> Task statement
Return only the stretch of the material below that begins with the line containing "h (pvSegments_ne_nil rest)" and ends with the line containing "theorem decide_succ_mod (c", exactly; both of those lines belong to it.

START Data to use

lemma digits_reverse_lt (N : Nat) : ∀ x ∈ (Nat.digits 10 N).reverse, x < 10 := by
  intro x hx
  exact Nat.digits_lt_base (by norm_num) (List.mem_reverse.mp hx)

lemma digits_reverse_getLast (N : Nat) (h : N ≠ 0) :
    ((Nat.digits 10 N).reverse).getLast? = some (N % 10) := by
  have hdig : Nat.digits 10 N = N % 10 :: Nat.digits 10 (N / 10) :=
    Nat.digits_def' (by norm_num) (Nat.pos_of_ne_zero h)
  rw [hdig]
  simp [List.getLast?_reverse]

lemma digits_natRev (N : Nat) (h : N % 10 ≠ 0) :
    Nat.digits 10 (natRev N) = (Nat.digits 10 N).reverse := by
  have hN : N ≠ 0 := by intro h0; exact h (by simp [h0])
  apply Nat.digits_ofDigits 10 (by norm_num) _ (digits_reverse_lt N)
  intro hne
  have h1 := digits_reverse_getLast N hN
  rw [List.getLast?_eq_some_getLast hne] at h1
  rw [Option.some_inj.mp h1]
  exact h

lemma natRev_natRev (N : Nat) (h : N % 10 ≠ 0) : natRev (natRev N) = N := by
  rw [natRev, digits_natRev N h, List.reverse_reverse, Nat.ofDigits_digits]

lemma natRev_mod_ten (N : Nat) (h : N ≠ 0) : natRev N % 10 ≠ 0 := by
  have hne : (Nat.digits 10 N).reverse ≠ [] := by
    simpa using Nat.digits_ne_nil_iff_ne_zero.mpr h
  obtain ⟨d, t, hdt⟩ := List.exists_cons_of_ne_nil hne
  have hd : d ≠ 0 := by
    have hnil : Nat.digits 10 N ≠ [] := Nat.digits_ne_nil_iff_ne_zero.mpr h
    have hlast : (Nat.digits 10 N).getLast hnil ≠ 0 :=
      Nat.getLast_digit_ne_zero 10 h
    have : (Nat.digits 10 N).reverse.head hne = (Nat.digits 10 N).getLast hnil := by
      simp [List.head_reverse]
    have hd' : (Nat.digits 10 N).reverse.head hne = d := by simp [hdt]
    rw [hd'] at this
    rw [this]
    exact hlast
  have hd10 : d < 10 := digits_reverse_lt N d (by rw [hdt]; exact List.mem_cons_self)
  rw [natRev, hdt, Nat.ofDigits_cons]
  omega

lemma natRev_ne_zero (N : Nat) (h : N % 10 ≠ 0) : natRev N ≠ 0 := by
  intro h0
  have hN : N ≠ 0 := by intro h0'; exact h (by simp [h0'])
  exact natRev_mod_ten N hN (by simp [h0])

lemma mod_ten_toNat (x : Int) (hx : 0 ≤ x) :
    PySem.Int.mod x 10 = ((x.toNat % 10 : Nat) : Int) := by
  conv_lhs => rw [← Int.toNat_of_nonneg hx]
  exact_mod_cast PySem.Int.mod_natCast x.toNat 10
-- pv_equiv track=rewrite | github.com/graceclaudia19/compiler-cfg-python | parsing.py | strCheckOneTick
-- ===== SOURCE A (Python) =====
-- def strCheckOneTick(list):
--     ticks = False
--     l = []
--     for el in list:
--         li = []
--         for i in el:
--             if i == "'":
--                 ticks = not ticks
--                 li.append(i)
--                 if ticks:
--                     li.append("word")
--             elif ticks:
--                 pass
--             else:
--                 li.append(i)
--         l.append(li)
--     if (ticks):
--         l = []
--     return l
-- ===== SOURCE B (Python) =====
-- def _segments(el):
--     # split a token list on "'" tokens into the segments between quotes
--     if not el:
--         return [[]]
--     t, rest = el[0], el[1:]
--     segs = _segments(rest)
--     if t == "'":
--         return [[]] + segs
--     return [[t] + segs[0]] + segs[1:]
--
--
-- def _emit(ticks, segs):
--     # render segments: outside-quote segments are kept, inside ones dropped;
--     # each boundary emits "'" and, on an opening quote, "word"
--     out = [] if ticks else segs[0][:]
--     if len(segs) == 1:
--         return ticks, out
--     ticks = not ticks
--     out.append("'")
--     if ticks:
--         out.append("word")
--     ticks, tail = _emit(ticks, segs[1:])
--     return ticks, out + tail
--
--
-- def strCheckOneTick(list):
--     total = sum(el.count("'") for el in list)
--     ticks = False
--     out = []
--     for el in list:
--         ticks, li = _emit(ticks, _segments(el))
--         out.append(li)
--     return [] if total % 2 == 1 else out
-- ===== Notes on version B (the rewrite author's own statement) =====
-- stated objective: alternative
-- what changed: B replaces A's single token-by-token boolean-toggle pass with a split-on-quote decomposition: each element is split into segments between "'" tokens, outside segments are emitted and inside ones dropped, and the final wipe uses a closed-form parity test on the total quote count instead of the leftover toggle.
import Mathlib
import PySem

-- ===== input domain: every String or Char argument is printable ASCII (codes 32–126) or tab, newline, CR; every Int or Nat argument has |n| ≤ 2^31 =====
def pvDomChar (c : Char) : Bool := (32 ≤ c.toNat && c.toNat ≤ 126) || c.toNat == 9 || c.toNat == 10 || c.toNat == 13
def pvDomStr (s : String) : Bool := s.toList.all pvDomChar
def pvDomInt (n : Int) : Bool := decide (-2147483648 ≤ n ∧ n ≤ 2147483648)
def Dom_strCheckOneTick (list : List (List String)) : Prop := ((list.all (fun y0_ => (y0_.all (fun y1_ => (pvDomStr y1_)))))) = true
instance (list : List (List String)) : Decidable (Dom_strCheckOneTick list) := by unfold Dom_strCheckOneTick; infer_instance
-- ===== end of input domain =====

-- B re-decomposes A's single token-by-token toggle pass into split-on-quote segments
-- plus a closed-form parity test for the final wipe (objective: alternative decomposition).

-- ===== PORT A =====
-- inner loop body of A: one token i against state (ticks, li)
def pvStepA (st : Bool × List String) (i : String) : Bool × List String :=
  if i = "'" then
    let t := !st.1
    (t, st.2 ++ [i] ++ (if t then ["word"] else []))
  else if st.1 then st
  else (st.1, st.2 ++ [i])

def strCheckOneTick (list : List (List String)) : List (List String) :=
  let st := list.foldl (fun (st : Bool × List (List String)) el =>
      let inner := el.foldl pvStepA (st.1, [])
      (inner.1, st.2 ++ [inner.2])) (false, [])
  if st.1 then [] else st.2

-- ===== PORT B =====
-- split a token list on "'" tokens into the segments between quotes (never returns [])
def pvSegments : List String → List (List String)
  | [] => [[]]
  | t :: rest =>
    let segs := pvSegments rest
    if t = "'" then [[]] ++ segs
    else [[t] ++ segs.headD []] ++ segs.tail   -- segs is always nonempty: headD/tail = Python segs[0]/segs[1:]

-- render segments: outside-quote segments kept, inside ones dropped;
-- each boundary emits "'" and, on an opening quote, "word"
def pvEmit (ticks : Bool) : List (List String) → Bool × List String
  | [] => (ticks, [])        -- unreachable: pvSegments never returns []
  | s :: rest =>
    let out := if ticks then [] else s
    if rest = [] then (ticks, out)
    else
      let t := !ticks
      let out := out ++ ["'"] ++ (if t then ["word"] else [])
      let r := pvEmit t rest
      (r.1, out ++ r.2)

def strCheckOneTick_alt (list : List (List String)) : List (List String) :=
  let total := (list.map (fun el => PySem.List.count el "'")).sum
  let st := list.foldl (fun (st : Bool × List (List String)) el =>
      let r := pvEmit st.1 (pvSegments el)
      (r.1, st.2 ++ [r.2])) (false, [])
  if total % 2 = 1 then [] else st.2

-- ===== PRECONDITION & SPEC =====
def Spec_strCheckOneTick (list : List (List String)) (out : List (List String)) : Prop := out = strCheckOneTick_alt list
instance (list : List (List String)) (out : List (List String)) : Decidable (Spec_strCheckOneTick list out) := by unfold Spec_strCheckOneTick; infer_instance

-- ===== CLAIM (what is proved, stated in full; the proofs are below) =====
def Claim_equal_strCheckOneTick : Prop := ∀ (list : List (List String)), Dom_strCheckOneTick list → Spec_strCheckOneTick list (strCheckOneTick list)

-- ===== LEMMAS AND PROOFS =====

theorem pvSegments_ne_nil (el : List String) : pvSegments el ≠ [] := by
  cases el with
  | nil => simp [pvSegments]
  | cons t rest => simp only [pvSegments]; split <;> simp

-- inside quotes, a non-quote token prefixed to the head segment is dropped
theorem pvEmit_true_cons (t : String) (s : List String) (ss : List (List String)) :
    pvEmit true ((t :: s) :: ss) = pvEmit true (s :: ss) := by
  cases ss <;> simp [pvEmit]

-- outside quotes, a non-quote token prefixed to the head segment is emitted first
theorem pvEmit_false_cons (t : String) (s : List String) (ss : List (List String)) :
    pvEmit false ((t :: s) :: ss) =
      ((pvEmit false (s :: ss)).1, t :: (pvEmit false (s :: ss)).2) := by
  cases ss <;> simp [pvEmit]

-- a leading empty segment (an initial quote) emits the separator and toggles
theorem pvEmit_nil_cons (ticks : Bool) (s : List String) (ss : List (List String)) :
    pvEmit ticks ([] :: s :: ss) =
      ((pvEmit (!ticks) (s :: ss)).1,
        ["'"] ++ (if !ticks then ["word"] else []) ++ (pvEmit (!ticks) (s :: ss)).2) := by
  cases ss <;> cases ticks <;> simp [pvEmit]

-- A's inner fold equals B's split-then-emit, with the accumulator factored out
theorem inner_eq (el : List String) : ∀ (ticks : Bool) (acc : List String),
    el.foldl pvStepA (ticks, acc) =
      ((pvEmit ticks (pvSegments el)).1, acc ++ (pvEmit ticks (pvSegments el)).2) := by
  induction el with
  | nil => intro ticks acc; simp [pvSegments, pvEmit]
  | cons t rest ih =>
    intro ticks acc
    rcases h : pvSegments rest with _ | ⟨s, ss⟩
    · exact absurd h (pvSegments_ne_nil rest)
    · by_cases ht : t = "'"
      · subst ht
        have hstep : pvStepA (ticks, acc) "'"
            = (!ticks, acc ++ ["'"] ++ (if !ticks then ["word"] else [])) := by
          simp [pvStepA]
        have hseg : pvSegments ("'" :: rest) = [] :: s :: ss := by
          simp [pvSegments, h]
        rw [List.foldl_cons, hstep, ih, h, hseg, pvEmit_nil_cons]
        simp [List.append_assoc]
      · have hseg : pvSegments (t :: rest) = (t :: s) :: ss := by
          simp [pvSegments, h, ht]
        cases hticks : ticks with
        | true =>
          have hstep : pvStepA (true, acc) t = (true, acc) := by simp [pvStepA, ht]
          rw [List.foldl_cons, hstep, ih, h, hseg, pvEmit_true_cons]
        | false =>
          have hstep : pvStepA (false, acc) t = (false, acc ++ [t]) := by
            simp [pvStepA, ht]
          rw [List.foldl_cons, hstep, ih, h, hseg, pvEmit_false_cons]
          simp

-- parity of a count grows by one per quote token
theorem decide_succ_mod (c : Nat) :
    decide ((c + 1) % 2 = 1) = !decide (c % 2 = 1) := by
  rcases Nat.mod_two_eq_zero_or_one c with h | h <;> simp [Nat.add_mod, h]

-- parity of a sum is the xor of the parities
theorem decide_add_mod (a b : Nat) :
    decide ((a + b) % 2 = 1) = xor (decide (a % 2 = 1)) (decide (b % 2 = 1)) := by
  rcases Nat.mod_two_eq_zero_or_one a with h | h <;>
    rcases Nat.mod_two_eq_zero_or_one b with h' | h' <;>
      simp [Nat.add_mod, h, h']

-- the inner fold's final toggle is the initial one xor-ed with the quote-count parity
theorem inner_fst (el : List String) : ∀ (ticks : Bool) (acc : List String),
    (el.foldl pvStepA (ticks, acc)).1 =
      xor ticks (decide (PySem.List.count el "'" % 2 = 1)) := by
  induction el with
  | nil => intro ticks acc; simp [PySem.List.count]
  | cons t rest ih =>
    intro ticks acc
    by_cases ht : t = "'"
    · subst ht
      have hstep : pvStepA (ticks, acc) "'"
          = (!ticks, acc ++ ["'"] ++ (if !ticks then ["word"] else [])) := by
        simp [pvStepA]
      have hc : PySem.List.count ("'" :: rest) "'" = PySem.List.count rest "'" + 1 := by
        simp [PySem.List.count]
      rw [List.foldl_cons, hstep, ih, hc, decide_succ_mod]
      cases ticks <;> cases hb : decide (PySem.List.count rest "'" % 2 = 1) <;> simp
    · have hc : PySem.List.count (t :: rest) "'" = PySem.List.count rest "'" := by
        simp [PySem.List.count, ht]
      cases hticks : ticks with
      | true =>
        have hstep : pvStepA (true, acc) t = (true, acc) := by simp [pvStepA, ht]
        rw [List.foldl_cons, hstep, ih, hc]
      | false =>
        have hstep : pvStepA (false, acc) t = (false, acc ++ [t]) := by
          simp [pvStepA, ht]
        rw [List.foldl_cons, hstep, ih, hc]

-- both outer folds coincide …
theorem outer_eq (list : List (List String)) : ∀ (ticks : Bool) (acc : List (List String)),
    list.foldl (fun (st : Bool × List (List String)) el =>
        let inner := el.foldl pvStepA (st.1, [])
        (inner.1, st.2 ++ [inner.2])) (ticks, acc) =
      list.foldl (fun (st : Bool × List (List String)) el =>
        let r := pvEmit st.1 (pvSegments el)
        (r.1, st.2 ++ [r.2])) (ticks, acc) := by
  induction list with
  | nil => intro ticks acc; rfl
  | cons el rest ih =>
    intro ticks acc
    simp only [List.foldl_cons]
    rw [inner_eq]
    simp only [List.nil_append]
    exact ih _ _

-- … and the final toggle is the total quote-count parity
theorem outer_fst (list : List (List String)) : ∀ (ticks : Bool) (acc : List (List String)),
    (list.foldl (fun (st : Bool × List (List String)) el =>
        let inner := el.foldl pvStepA (st.1, [])
        (inner.1, st.2 ++ [inner.2])) (ticks, acc)).1 =
      xor ticks (decide ((list.map (fun el => PySem.List.count el "'")).sum % 2 = 1)) := by
  induction list with
  | nil => intro ticks acc; simp
  | cons el rest ih =>
    intro ticks acc
    simp only [List.foldl_cons]
    rw [ih, inner_fst, Bool.xor_assoc, List.map_cons, List.sum_cons, decide_add_mod]

-- ===== VERDICT (by name: the statement is the Claim_ definition above) =====
theorem strCheckOneTick_spec : Claim_equal_strCheckOneTick := by
  intro list _
  unfold Spec_strCheckOneTick strCheckOneTick strCheckOneTick_alt
  have hfst : (list.foldl (fun (st : Bool × List (List String)) el =>
        let inner := el.foldl pvStepA (st.1, [])
        (inner.1, st.2 ++ [inner.2])) (false, [])).1
      = decide ((list.map (fun el => PySem.List.count el "'")).sum % 2 = 1) := by
    rw [outer_fst]; simp
  rw [outer_eq] at hfst ⊢
  cases hb : decide ((list.map (fun el => PySem.List.count el "'")).sum % 2 = 1) with
  | true =>
    rw [hb] at hfst
    simp only [hfst]
    rw [if_pos trivial, if_pos (of_decide_eq_true hb)]
  | false =>
    rw [hb] at hfst
    simp only [hfst]
    rw [if_neg Bool.false_ne_true, if_neg (of_decide_eq_false hb)]
-- pv_equiv track=rewrite | github.com/rae-men/sling | merge_preview.py | dedupe_injected_runtime_script
-- ===== SOURCE A (Python) =====
-- def dedupe_injected_runtime_script(html: str) -> str:
--     """Remove previously injected runtime IIFE blocks (keeps one fresh insertion)."""
--     out = []
--     i = 0
--     n = len(html)
--     while i < n:
--         s = html.find("<script>", i)
--         if s < 0:
--             out.append(html[i:])
--             break
--         out.append(html[i:s])
--         e = html.find("</script>", s)
--         if e < 0:
--             out.append(html[s:])
--             break
--         block = html[s : e + len("</script>")]
--         if ("window.switchTab = switchTab;" in block) and ('var ytModal = root.querySelector("#ytModal");' in block):
--             i = e + len("</script>")
--             continue
--         out.append(block)
--         i = e + len("</script>")
--     return "".join(out)
-- ===== SOURCE B (Python) =====
-- MARK1 = "window.switchTab = switchTab;"
-- MARK2 = 'var ytModal = root.querySelector("#ytModal");'
-- CLOSE = "</script>"
--
--
-- def _render_segment(part: str) -> str:
--     """A segment that ended with '</script>' in the original: drop it if it is
--     an injected runtime block, otherwise restore it verbatim."""
--     j = part.find("<script>")
--     if j >= 0:
--         block = part[j:] + CLOSE
--         if MARK1 in block and MARK2 in block:
--             return part[:j]
--     return part + CLOSE
--
--
-- def dedupe_injected_runtime_script(html: str) -> str:
--     parts = html.split(CLOSE)
--     return "".join(_render_segment(p) for p in parts[:-1]) + parts[-1]
-- ===== Notes on version B (the rewrite author's own statement) =====
-- stated objective: simpler
-- what changed: A walks a cursor through the string, repeatedly locating the next script open tag and its matching close tag and slicing around them; B splits the whole string on the close tag once and re-renders each segment independently (dropping a segment's block when it is an injected runtime block), so the cursor arithmetic disappears.
import Mathlib
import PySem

END Data to use

> The answer
    · exact absurd h (pvSegments_ne_nil rest)
    · by_cases ht : t = "'"
      · subst ht
        have hstep : pvStepA (ticks, acc) "'"
            = (!ticks, acc ++ ["'"] ++ (if !ticks then ["word"] else [])) := by
          simp [pvStepA]
        have hseg : pvSegments ("'" :: rest) = [] :: s :: ss := by
          simp [pvSegments, h]
        rw [List.foldl_cons, hstep, ih, h, hseg, pvEmit_nil_cons]
        simp [List.append_assoc]
      · have hseg : pvSegments (t :: rest) = (t :: s) :: ss := by
          simp [pvSegments, h, ht]
        cases hticks : ticks with
        | true =>
          have hstep : pvStepA (true, acc) t = (true, acc) := by simp [pvStepA, ht]
          rw [List.foldl_cons, hstep, ih, h, hseg, pvEmit_true_cons]
        | false =>
          have hstep : pvStepA (false, acc) t = (false, acc ++ [t]) := by
            simp [pvStepA, ht]
          rw [List.foldl_cons, hstep, ih, h, hseg, pvEmit_false_cons]
          simp

-- parity of a count grows by one per quote token
theorem decide_succ_mod (c : Nat) :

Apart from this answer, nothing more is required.